The method of claim 1,
And discarding the corresponding voice data when the first reliability is less than or equal to the threshold value.

The method of claim 1,
The emotional state estimate is a sum of a value obtained by multiplying a first reliability by a first weight, a second reliability by a second weight, and a third reliability by a third weight. And estimating a user's emotion based on the voice signal.

delete

The method of claim 1,
The third reliability is a value previously set in the knowledge base, in which a first emotional state previously existing, a second emotional state previously existing, and a third emotional state that the voice data of the segment to be classified may coexist with. Estimating a user's emotion based on a voice signal.

The method of claim 1,
Each voice data is classified into seven emotional states of happiness, sad, anger, fear, disgust, boredom, and neutral. A method of estimating a user's emotion based on a voice signal.

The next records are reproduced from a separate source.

-- pv_equiv track=rewrite | github.com/camerontbelt/complexity-framework | preliminary-research/experiments/cellular-automata/eca-full-scatter.py | complement_rule
-- ===== SOURCE A (Python) =====
-- def complement_rule(r):
--     """Complement symmetry: swap 0s and 1s in the state."""
--     result = 0
--     for i in range(8):
--         ci = (7 - i) ^ 7          # complement neighbourhood: flip all bits
--         j  = 7 - ci               # actually: complement means map i -> 7-i
--         if (r >> i) & 1:
--             result |= (1 << (7 - i))
--     return result ^ 255            # also flip the output bits
-- ===== SOURCE B (Python) =====
-- def complement_rule(r):
--     """Complement symmetry: swap 0s and 1s in the state."""
--     t = r % 256
--     t = ((t & 0xAA) >> 1) | ((t & 0x55) << 1)
--     t = ((t & 0xCC) >> 2) | ((t & 0x33) << 2)
--     t = ((t & 0xF0) >> 4) | ((t & 0x0F) << 4)
--     return t ^ 255
-- ===== Notes on version B (the rewrite author's own statement) =====
-- stated objective: alternative
-- what changed: Replaces A's 8-iteration loop that copies bit i to bit 7-i with a loopless bit reversal: reduce r mod 256, then three parallel mask-and-swap steps (adjacent bits, bit pairs, nibbles), then XOR 255.
import Mathlib
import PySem

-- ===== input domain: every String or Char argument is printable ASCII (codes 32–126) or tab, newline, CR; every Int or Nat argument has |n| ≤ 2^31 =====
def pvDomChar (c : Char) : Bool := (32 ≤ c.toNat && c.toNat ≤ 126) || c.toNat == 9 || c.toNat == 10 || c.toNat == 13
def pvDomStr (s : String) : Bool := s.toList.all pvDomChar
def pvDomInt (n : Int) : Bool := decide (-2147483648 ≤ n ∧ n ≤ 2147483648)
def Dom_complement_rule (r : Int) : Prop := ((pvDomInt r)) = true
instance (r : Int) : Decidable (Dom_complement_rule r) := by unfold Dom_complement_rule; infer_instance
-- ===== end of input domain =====

-- B replaces A's 8-iteration bit-copying loop by a loopless mask-and-swap bit reversal
-- (reduce mod 256, three swap steps, XOR 255); objective: simpler/alternative, same O(1) cost.

-- ===== PORT A =====
-- literal port of A: loop i = 0..7, copy bit i of r to bit 7-i of result, then XOR 255;
-- ci and _j are A's dead local variables, kept for fidelity.
def complement_rule (r : Int) : Int :=
  let result : Int :=
    (PySem.List.pyRange 0 8 1).foldl (fun result i =>
      let ci : Int := PySem.Int.bxor (7 - i) 7
      let _j : Int := 7 - ci
      if PySem.Int.band (r >>> i.toNat) 1 ≠ 0 then
        PySem.Int.bor result ((1 : Int) <<< (7 - i).toNat)
      else result) 0
  PySem.Int.bxor result 255

-- ===== PORT B =====
-- literal port of Source B: t = r % 256, three mask-and-swap steps, XOR 255.
def complement_rule_alt (r : Int) : Int :=
  let t0 : Int := PySem.Int.mod r 256
  let t1 : Int := PySem.Int.bor ((PySem.Int.band t0 0xAA) >>> (1 : Nat)) ((PySem.Int.band t0 0x55) <<< (1 : Nat))
  let t2 : Int := PySem.Int.bor ((PySem.Int.band t1 0xCC) >>> (2 : Nat)) ((PySem.Int.band t1 0x33) <<< (2 : Nat))
  let t3 : Int := PySem.Int.bor ((PySem.Int.band t2 0xF0) >>> (4 : Nat)) ((PySem.Int.band t2 0x0F) <<< (4 : Nat))
  PySem.Int.bxor t3 255

-- ===== PRECONDITION & SPEC =====
def Spec_complement_rule (r : Int) (out : Int) : Prop := out = complement_rule_alt r
instance (r : Int) (out : Int) : Decidable (Spec_complement_rule r out) := by unfold Spec_complement_rule; infer_instance

-- ===== CLAIM (what is proved, stated in full; the proofs are below) =====
def Claim_equal_complement_rule : Prop := ∀ (r : Int), Dom_complement_rule r → Spec_complement_rule r (complement_rule r)

-- ===== LEMMAS AND PROOFS =====

-- bit i of r (0 ≤ i < 8) only depends on r % 256
theorem pv_bit_mod (r i : Int) (h0 : 0 ≤ i) (h1 : i < 8) :
    PySem.Int.band (r >>> i.toNat) 1 = PySem.Int.band ((r % 256) >>> i.toNat) 1 := by
  rw [PySem.Int.band_one, PySem.Int.band_one,
      PySem.Int.mod_eq_emod_of_pos (by norm_num),
      PySem.Int.mod_eq_emod_of_pos (by norm_num),
      Int.shiftRight_eq_div_pow, Int.shiftRight_eq_div_pow]
  have hk : i.toNat < 8 := by omega
  generalize i.toNat = k at hk
  interval_cases k <;> (push_cast; omega)

-- A only reads the low 8 bits of r
theorem pv_A_mod (r : Int) : complement_rule r = complement_rule (r % 256) := by
  unfold complement_rule
  exact congrArg (fun x => PySem.Int.bxor x 255)
    (PySem.List.foldl_congr_mem _ _ _ _ (fun acc i hi => by
      rw [PySem.List.mem_pyRange_one] at hi
      simp only [pv_bit_mod r i hi.1 hi.2]))

-- B only reads r % 256 (its first step is r % 256, and emod is idempotent)
theorem pv_B_mod (r : Int) : complement_rule_alt r = complement_rule_alt (r % 256) := by
  unfold complement_rule_alt
  rw [PySem.Int.mod_eq_emod_of_pos (by norm_num),
      PySem.Int.mod_eq_emod_of_pos (by norm_num),
      Int.emod_emod_of_dvd r (dvd_refl 256)]

-- the two programs agree on every residue 0..255
theorem pv_small (s : Int) (h0 : 0 ≤ s) (h1 : s < 256) :
    complement_rule s = complement_rule_alt s := by
  interval_cases s <;> decide

theorem pv_main (r : Int) : complement_rule r = complement_rule_alt r := by
  rw [pv_A_mod, pv_B_mod]
  exact pv_small _ (Int.emod_nonneg r (by norm_num)) (Int.emod_lt_of_pos r (by norm_num))

-- ===== VERDICT (by name: the statement is the Claim_ definition above) =====
theorem complement_rule_spec : Claim_equal_complement_rule := by
  intro r _
  exact pv_main r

An apparatus for estimating a user's emotion based on a voice signal,
A memory storing a program for extracting voice data from a voice signal of a user and calculating an emotional state estimate based on the voice data;
And a processor configured to estimate a user's emotion based on the voice signal by executing a program stored in the memory.
The processor converts the user's voice signal into voice data in units of segments, inputs the voice data in units of segments to a 3D convolutional neural network, and extracts features of each voice data for each segment. Based on the extracted feature values, an emotional state estimation value to which each voice data is to be classified is calculated.
The method of calculating the emotional state estimation value may include a first reliability representing a probability of being classified into a plurality of preset emotional states based on feature values extracted through the 3D convolutional neural network, and the entire voice data in which the emotional states are previously classified. The voice data of the segment to be classified is based on a second reliability indicating a past classification history calculated based on the value of the emotion classification state for each voice data relative to the number of voices, and a knowledge base indicating a probability that a plurality of emotions can coexist. An emotional state estimate is calculated based on the sum of the third reliability levels representing the emotional state probabilities that may have,
The third reliability is a value previously set in the knowledge base, and indicates a probability that a first emotional state previously existing and a second emotional state that voice data of the segment to be classified can coexist with. Device for estimating the emotion of the user based on.

The method of claim 8,
The converting of the voice data may include generating a two-dimensional graph spectrogram by applying a fast fourier transform (FFT) to the voice signal.
And dividing the spectrogram into unit time units to arrange the spectrogram in a three-dimensional structure.

The method of claim 8,
And discarding the corresponding voice data when the first reliability is less than or equal to the threshold value.

The method of claim 8,
The emotional state estimate is a sum of a value obtained by multiplying a first reliability by a first weight, a second reliability by a second weight, and a third reliability by a third weight. Apparatus for estimating the user's emotion based on the voice signal.

The method of claim 8,
The third reliability is a value previously set in the knowledge base, and indicates a probability that a first emotional state previously existing and a second emotional state that voice data of the segment to be classified can coexist with. Device for estimating the emotion of the user based on.

delete

The method of claim 8,
Each voice data is classified into seven emotional states of happiness, sad, anger, fear, disgust, boredom, and neutral. An apparatus for estimating a user's emotion based on a voice signal.

A computer-readable recording medium having recorded thereon a program for performing a method of estimating a user's emotion based on a voice signal according to any one of claims 1 to 4, 6 and 7.